Vigil sermon: Will we follow Jesus?

Robert Berra
Sermon
The Easter Vigil, 2015
Mark 16:1-8


On this night of holding vigil—and now of celebration and joy—in which we greet Easter and the news of the resurrected Jesus Christ, our gospel reading gives us this final sentence:  “ [The women] went out and fled from the tomb, for terror and amazement had seized them; and they said nothing to anyone, for they were afraid.”  Mark Chapter 16 Verse 8.  What a strange place to end a reading from the Gospel on Easter.

But this brings up an interesting thing about the Gospel of Mark.  While Mark in our Bibles goes on to Chapter 16 verse 20, which rather hurriedly mentions a number of resurrection appearances,  in most modern translations of the Bible you will see a footnote that reads “Some of the most ancient authorities bring the book to a close at the end of verse 8.”  The remaining 12 verses came later in the tradition, probably added sometime in the second century.  In fact, in the manuscript tradition of the Gospel of Mark there are no fewer than four possible endings to Mark’s gospel.  And the earliest commentators on the Gospel note in cases where there is something after verse 8, the additions are not present in the best manuscripts they have on hand.  In other words, Mark 16:9-20 were added to the gospel later on, and Mark may have intentionally ended his Gospel with the amazed and terrified women fleeing the tomb, not delivering the message to Peter and the disciples to follow the resurrected Jesus on to Galilee.  The earliest copies of Mark point to this moment of amazement, terror, and silence as the end of the gospel account.

It might be odd to think of a book that calls itself an account of Good News of Jesus Christ ending in a cliffhanger; but personally, I love it.  With Mark ending his Gospel at verse 8, we do not get a clean, rounded off, happy ending to the Jesus story.  We instead get terror and confusion.  That is in keeping with the rest of the story Mark tells, in which the people around Jesus just don’t get what he is up to.   Jesus orders folks to be silent about his identity as the messiah, which they do not do, and misunderstand the nature of Christ’s work.

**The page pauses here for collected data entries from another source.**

-- pv_equiv track=rewrite | github.com/Sikong8080/jx3-raid-manager-auto | cankao/main.py | match_record_pairs
-- ===== SOURCE A (Python) =====
-- def match_record_pairs(start_positions, end_positions):
--     matched_pairs = []
--     used_starts = set()
--     used_ends = set()
--     for start_idx, start_time, start_text, start_dungeon_info in start_positions:
--         if start_idx in used_starts:
--             continue
--         possible_ends = [
--             (idx, t, txt, dungeon_info) for idx, t, txt, dungeon_info in end_positions
--             if idx > start_idx and idx not in used_ends and dungeon_info == start_dungeon_info
--         ]
--         if possible_ends:
--             end_idx, end_time, end_text, end_dungeon_info = min(possible_ends, key=lambda x: x[0])
--             matched_pairs.append((start_idx, end_idx, start_time, end_time, start_text, end_text, start_dungeon_info))
--             used_starts.add(start_idx)
--             used_ends.add(end_idx)
--     return matched_pairs
-- ===== SOURCE B (Python) =====
-- def match_record_pairs(start_positions, end_positions):
--     # Sort the end records by idx once; each start takes the first matching end
--     # in that sorted order, which is then physically deleted (all ends sharing
--     # its idx) instead of tracking a used_ends set; duplicate matched starts are
--     # detected by scanning the output built so far.
--     remaining = sorted(end_positions, key=lambda e: e[0])
--     matched_pairs = []
--     for start_idx, start_time, start_text, start_dungeon_info in start_positions:
--         if any(m[0] == start_idx for m in matched_pairs):
--             continue
--         for end_idx, end_time, end_text, dungeon_info in remaining:
--             if end_idx > start_idx and dungeon_info == start_dungeon_info:
--                 matched_pairs.append((start_idx, end_idx, start_time, end_time,
--                                       start_text, end_text, start_dungeon_info))
--                 remaining = [e for e in remaining if e[0] != end_idx]
--                 break
--     return matched_pairs
-- ===== Notes on version B (the rewrite author's own statement) =====
-- stated objective: alternative
-- what changed: B sorts the end records by idx once and then, per start, takes the first eligible end of the sorted list and deletes its idx from it, with duplicate matched starts detected by scanning the output so far - no used_starts/used_ends sets and no per-start filter-all-ends-then-min pass.
import Mathlib
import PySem

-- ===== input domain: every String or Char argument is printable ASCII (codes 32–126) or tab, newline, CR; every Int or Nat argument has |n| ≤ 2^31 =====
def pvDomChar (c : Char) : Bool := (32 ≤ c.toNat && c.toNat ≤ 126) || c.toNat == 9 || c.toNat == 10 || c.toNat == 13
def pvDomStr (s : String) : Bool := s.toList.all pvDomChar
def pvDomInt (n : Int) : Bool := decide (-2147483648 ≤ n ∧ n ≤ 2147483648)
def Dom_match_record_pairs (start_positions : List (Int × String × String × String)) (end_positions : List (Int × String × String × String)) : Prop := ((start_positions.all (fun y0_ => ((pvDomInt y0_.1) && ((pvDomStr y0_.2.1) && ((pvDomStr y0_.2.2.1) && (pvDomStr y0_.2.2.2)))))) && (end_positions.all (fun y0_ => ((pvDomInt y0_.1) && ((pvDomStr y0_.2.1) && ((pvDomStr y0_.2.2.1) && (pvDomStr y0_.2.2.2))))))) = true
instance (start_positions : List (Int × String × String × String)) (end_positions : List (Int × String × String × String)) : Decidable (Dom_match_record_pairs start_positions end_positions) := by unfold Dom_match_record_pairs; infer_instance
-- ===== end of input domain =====

-- B sorts the end records by idx once and then, per start, takes the first eligible
-- end of the sorted list and deletes its idx from it (no used_ends set), detecting
-- duplicate matched starts by scanning the output so far (objective: alternative).

-- ===== PORT A =====
-- loop body of A's 'for start_idx, … in start_positions' (state: matched_pairs, used_starts, used_ends)
def pvStepA (end_positions : List (Int × String × String × String))
    (st : List (Int × Int × String × String × String × String × String) × PySem.Set Int × PySem.Set Int)
    (s : Int × String × String × String) :
    List (Int × Int × String × String × String × String × String) × PySem.Set Int × PySem.Set Int :=
  if PySem.Set.contains st.2.1 s.1 then st
  else
    -- possible_ends: the comprehension rebuilds the same 4-tuples, so it is a filter
    let possible_ends := end_positions.filter
      (fun e => (decide (e.1 > s.1) && !(PySem.Set.contains st.2.2 e.1)) && (e.2.2.2 == s.2.2.2))
    -- 'if possible_ends: … min(possible_ends, key=lambda x: x[0])' = match on min? (none iff empty)
    match PySem.List.min? possible_ends (fun x => x.1) with
    | none => st
    | some e => (st.1 ++ [(s.1, e.1, s.2.1, e.2.1, s.2.2.1, e.2.2.1, s.2.2.2)],
                 PySem.Set.add st.2.1 s.1, PySem.Set.add st.2.2 e.1)

def match_record_pairs (start_positions : List (Int × String × String × String)) (end_positions : List (Int × String × String × String)) : List (Int × Int × String × String × String × String × String) :=
  (start_positions.foldl (pvStepA end_positions)
    ([], (PySem.Set.empty : PySem.Set Int), (PySem.Set.empty : PySem.Set Int))).1

-- ===== PORT B =====
-- B's main loop, a structural recursion over start_positions carrying
-- (matched_pairs, remaining); the inner for-with-break is find?, the
-- 'remaining = [e for e in remaining if ...]' rebuild is a filter, and
-- 'any(m[0] == start_idx for m in matched_pairs)' is List.any on the output.
def pvLoopB (pairs : List (Int × Int × String × String × String × String × String))
    (remaining : List (Int × String × String × String)) :
    List (Int × String × String × String) →
    List (Int × Int × String × String × String × String × String)
  | [] => pairs
  | s :: rest =>
    if pairs.any (fun m => m.1 == s.1) then pvLoopB pairs remaining rest
    else
      match remaining.find? (fun e => decide (e.1 > s.1) && (e.2.2.2 == s.2.2.2)) with
      | none => pvLoopB pairs remaining rest
      | some e =>
          pvLoopB (pairs ++ [(s.1, e.1, s.2.1, e.2.1, s.2.2.1, e.2.2.1, s.2.2.2)])
            (remaining.filter (fun x => !(x.1 == e.1))) rest

def match_record_pairs_alt (start_positions : List (Int × String × String × String)) (end_positions : List (Int × String × String × String)) : List (Int × Int × String × String × String × String × String) :=
  pvLoopB [] (PySem.List.sorted end_positions (fun e => e.1)) start_positions

-- ===== PRECONDITION & SPEC =====
def Spec_match_record_pairs (start_positions : List (Int × String × String × String)) (end_positions : List (Int × String × String × String)) (out : List (Int × Int × String × String × String × String × String)) : Prop := out = match_record_pairs_alt start_positions end_positions
instance (start_positions : List (Int × String × String × String)) (end_positions : List (Int × String × String × String)) (out : List (Int × Int × String × String × String × String × String)) : Decidable (Spec_match_record_pairs start_positions end_positions out) := by
  unfold Spec_match_record_pairs
  haveI h7 : DecidableEq (Int × Int × String × String × String × String × String) := instDecidableEqProd
  haveI hL : DecidableEq (List (Int × Int × String × String × String × String × String)) := instDecidableEqList
  infer_instance

-- ===== CLAIM (what is proved, stated in full; the proofs are below) =====
def Claim_equal_match_record_pairs : Prop := ∀ (start_positions : List (Int × String × String × String)) (end_positions : List (Int × String × String × String)), Dom_match_record_pairs start_positions end_positions → Spec_match_record_pairs start_positions end_positions (match_record_pairs start_positions end_positions)

-- ===== LEMMAS AND PROOFS =====

-- sorting l ++ [x] is inserting x into sorted l
theorem pv_sorted_append_singleton {α : Type} (l : List α) (x : α) (key : α → Int) :
    PySem.List.sorted (l ++ [x]) key
      = PySem.List.insertBy (fun a b => decide (key a < key b)) x (PySem.List.sorted l key) := by
  rw [PySem.List.sorted_eq_foldl_insertBy, PySem.List.sorted_eq_foldl_insertBy, List.foldl_append]
  rfl

-- one more element on the right of a running min
theorem pv_min?_append_singleton {α : Type} (ys : List α) (x : α) (key : α → Int) :
    PySem.List.min? (ys ++ [x]) key
      = match PySem.List.min? ys key with
        | none => some x
        | some m => if key x < key m then some x else some m := by
  unfold PySem.List.min?
  rw [List.foldl_append]
  rfl

-- find? through an ordered insertion, on a key-sorted list
theorem pv_find?_insertBy {α : Type} (key : α → Int) (p : α → Bool) (x : α) :
    ∀ (s : List α), s.Pairwise (fun a b => key a ≤ key b) →
    List.find? p (PySem.List.insertBy (fun a b => decide (key a < key b)) x s)
      = match List.find? p s with
        | none => if p x then some x else none
        | some m => if p x && decide (key x < key m) then some x else some m := by
  intro s
  induction s with
  | nil =>
    intro _
    simp [PySem.List.insertBy, List.find?]
  | cons y ys ih =>
    intro hpw
    have hy : ∀ z ∈ ys, key y ≤ key z := fun z hz => (List.pairwise_cons.mp hpw).1 z hz
    have hpys : ys.Pairwise (fun a b => key a ≤ key b) := (List.pairwise_cons.mp hpw).2
    by_cases hlt : key x < key y
    · have hins : PySem.List.insertBy (fun a b => decide (key a < key b)) x (y :: ys)
          = x :: y :: ys := by simp [PySem.List.insertBy, hlt]
      rw [hins]
      rcases hfind : List.find? p (y :: ys) with _ | m
      · cases hx : p x <;> simp [hx, hfind]
      · have hm : m ∈ y :: ys := List.mem_of_find?_eq_some hfind
        have hym : key y ≤ key m := by
          rcases List.mem_cons.mp hm with h | h
          · rw [h]
          · exact hy m h
        have hxm : key x < key m := lt_of_lt_of_le hlt hym
        cases hx : p x <;> simp [hx, hfind, hxm]
    · have hins : PySem.List.insertBy (fun a b => decide (key a < key b)) x (y :: ys)
          = y :: PySem.List.insertBy (fun a b => decide (key a < key b)) x ys := by
        simp [PySem.List.insertBy, hlt]
      rw [hins]
      cases hpy : p y
      · simp only [List.find?_cons, hpy]
        exact ih hpys
      · simp only [List.find?_cons, hpy]
        rcases hx : p x <;> simp [hlt]

-- first hit in the sorted list = Python min of the filtered list
theorem pv_find?_sorted_eq_min?_filter {α : Type} (key : α → Int) (p : α → Bool) (l : List α) :
    List.find? p (PySem.List.sorted l key)
      = PySem.List.min? (l.filter p) key := by
  induction l using List.reverseRecOn with
  | nil => rfl
  | append_singleton l x ih =>
    rw [pv_sorted_append_singleton, pv_find?_insertBy key p x _ (PySem.List.sorted_pairwise l key), ih]
    rw [List.filter_append]
    cases hx : p x
    · simp only [List.filter_cons, hx, Bool.false_eq_true, if_false, List.filter_nil, List.append_nil]
      rcases hm : PySem.List.min? (l.filter p) key with _ | m <;> simp_all
    · simp only [List.filter_cons, hx, if_true, List.filter_nil]
      rw [pv_min?_append_singleton]
      rcases hm : PySem.List.min? (l.filter p) key with _ | m <;> simp_all

-- find? on a filtered list folds the two predicates together
theorem pv_find?_filter {α : Type} (p q : α → Bool) (l : List α) :
    List.find? p (l.filter q) = List.find? (fun a => q a && p a) l := by
  induction l with
  | nil => rfl
  | cons x xs ih =>
    cases hq : q x <;> cases hp : p x <;>
      simp [hq, hp, ih]

-- membership in a set after add, as a Bool
theorem pv_contains_add (U : PySem.Set Int) (k x : Int) :
    PySem.Set.contains (PySem.Set.add U k) x = (PySem.Set.contains U x || x == k) := by
  rw [Bool.eq_iff_iff, PySem.Set.contains_iff, PySem.Set.mem_add U k x, Bool.or_eq_true,
      PySem.Set.contains_iff, beq_iff_eq]

-- the simulation invariant tying A's state to B's
def pvInv (ep : List (Int × String × String × String))
    (stA : List (Int × Int × String × String × String × String × String) × PySem.Set Int × PySem.Set Int)
    (remaining : List (Int × String × String × String)) : Prop :=
  (∀ x : Int, PySem.Set.contains stA.2.1 x = stA.1.any (fun m => m.1 == x)) ∧
  remaining = (PySem.List.sorted ep (fun e => e.1)).filter
      (fun e => !(PySem.Set.contains stA.2.2 e.1))

-- one step preserves the invariant and produces equal outputs
theorem pv_sim (ep : List (Int × String × String × String)) :
    ∀ (sps : List (Int × String × String × String))
      (stA : List (Int × Int × String × String × String × String × String) × PySem.Set Int × PySem.Set Int)
      (remaining : List (Int × String × String × String)),
      pvInv ep stA remaining →
      (sps.foldl (pvStepA ep) stA).1 = pvLoopB stA.1 remaining sps := by
  intro sps
  induction sps with
  | nil => intro stA remaining _; rfl
  | cons s rest ih =>
    intro stA remaining hinv
    obtain ⟨hus, hrem⟩ := hinv
    simp only [List.foldl_cons, pvLoopB]
    rw [← hus s.1]
    cases hcs : PySem.Set.contains stA.2.1 s.1
    · -- not a used start: compare the selections
      have hsel : remaining.find? (fun e => decide (e.1 > s.1) && (e.2.2.2 == s.2.2.2))
          = PySem.List.min? (ep.filter
              (fun e => (decide (e.1 > s.1) && !(PySem.Set.contains stA.2.2 e.1)) && (e.2.2.2 == s.2.2.2)))
              (fun x => x.1) := by
        rw [hrem, pv_find?_filter, pv_find?_sorted_eq_min?_filter]
        congr 1
        apply List.filter_congr
        intro a _
        cases (decide (a.1 > s.1) : Bool) <;> cases PySem.Set.contains stA.2.2 a.1 <;>
          cases (a.2.2.2 == s.2.2.2 : Bool) <;> rfl
      have hA : pvStepA ep stA s
          = match PySem.List.min? (ep.filter
              (fun e => (decide (e.1 > s.1) && !(PySem.Set.contains stA.2.2 e.1)) && (e.2.2.2 == s.2.2.2)))
              (fun x => x.1) with
            | none => stA
            | some e => (stA.1 ++ [(s.1, e.1, s.2.1, e.2.1, s.2.2.1, e.2.2.1, s.2.2.2)],
                 PySem.Set.add stA.2.1 s.1, PySem.Set.add stA.2.2 e.1) := by
        simp only [pvStepA, hcs, Bool.false_eq_true, if_false]
      rw [hsel, hA]
      simp only [Bool.false_eq_true, if_false]
      rcases hmin : PySem.List.min? (ep.filter
          (fun e => (decide (e.1 > s.1) && !(PySem.Set.contains stA.2.2 e.1)) && (e.2.2.2 == s.2.2.2)))
          (fun x => x.1) with _ | e <;> rw [hmin]
      · exact ih stA remaining ⟨hus, hrem⟩
      · -- matched: re-establish the invariant for the updated states
        apply ih
        constructor
        · intro x
          rw [pv_contains_add, hus x, Bool.eq_iff_iff]
          simp only [List.any_append, List.any_cons, List.any_nil, Bool.or_false,
            Bool.or_eq_true, beq_iff_eq]
          constructor
          · rintro (h | h)
            · exact Or.inl h
            · exact Or.inr h.symm
          · rintro (h | h)
            · exact Or.inl h
            · exact Or.inr h.symm
        · rw [hrem, List.filter_filter]
          apply List.filter_congr
          intro a _
          rw [pv_contains_add]
          cases hc : PySem.Set.contains stA.2.2 a.1 <;>
            cases he : (a.1 == e.1 : Bool) <;> simp
    · -- used start: both skip
      have hA : pvStepA ep stA s = stA := by unfold pvStepA; rw [if_pos hcs]
      rw [hA, if_pos rfl]
      exact ih stA remaining ⟨hus, hrem⟩

-- ===== VERDICT (by name: the statement is the Claim_ definition above) =====
theorem match_record_pairs_spec : Claim_equal_match_record_pairs := by
  intro sp ep _
  unfold Spec_match_record_pairs match_record_pairs match_record_pairs_alt
  apply pv_sim
  constructor
  · intro x; rfl
  · simp [PySem.Set.empty, PySem.Set.contains_eq_listContains]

The disciples didn’t listen when Jesus told them the way he treads must lead to the cross.  Those same disciples abandon Jesus at his arrest.  Peter does not just abandon Jesus, but denies him thrice.  The women go to the tomb expecting to find Jesus’s body, meaning that no one has remembered what Jesus said when he prophesied his resurrection and return to Galilee.[1]  For Mark, the story of the disciples is one of little faith.  Why would Mark do this?

What Mark leaves us with, we who read this story so many years later, is a challenge.

As Mark has it, the angelic visitor who meets the women tells them: “you are looking for Jesus of Nazareth, who was crucified. He has been raised; he is not here…go, tell his disciples and Peter that he is going ahead of you to Galilee; there you will see him, just as he told you.”

Mark’s challenge to us is this:  Will we heed the angel’s words?  Will we follow Jesus to Galilee?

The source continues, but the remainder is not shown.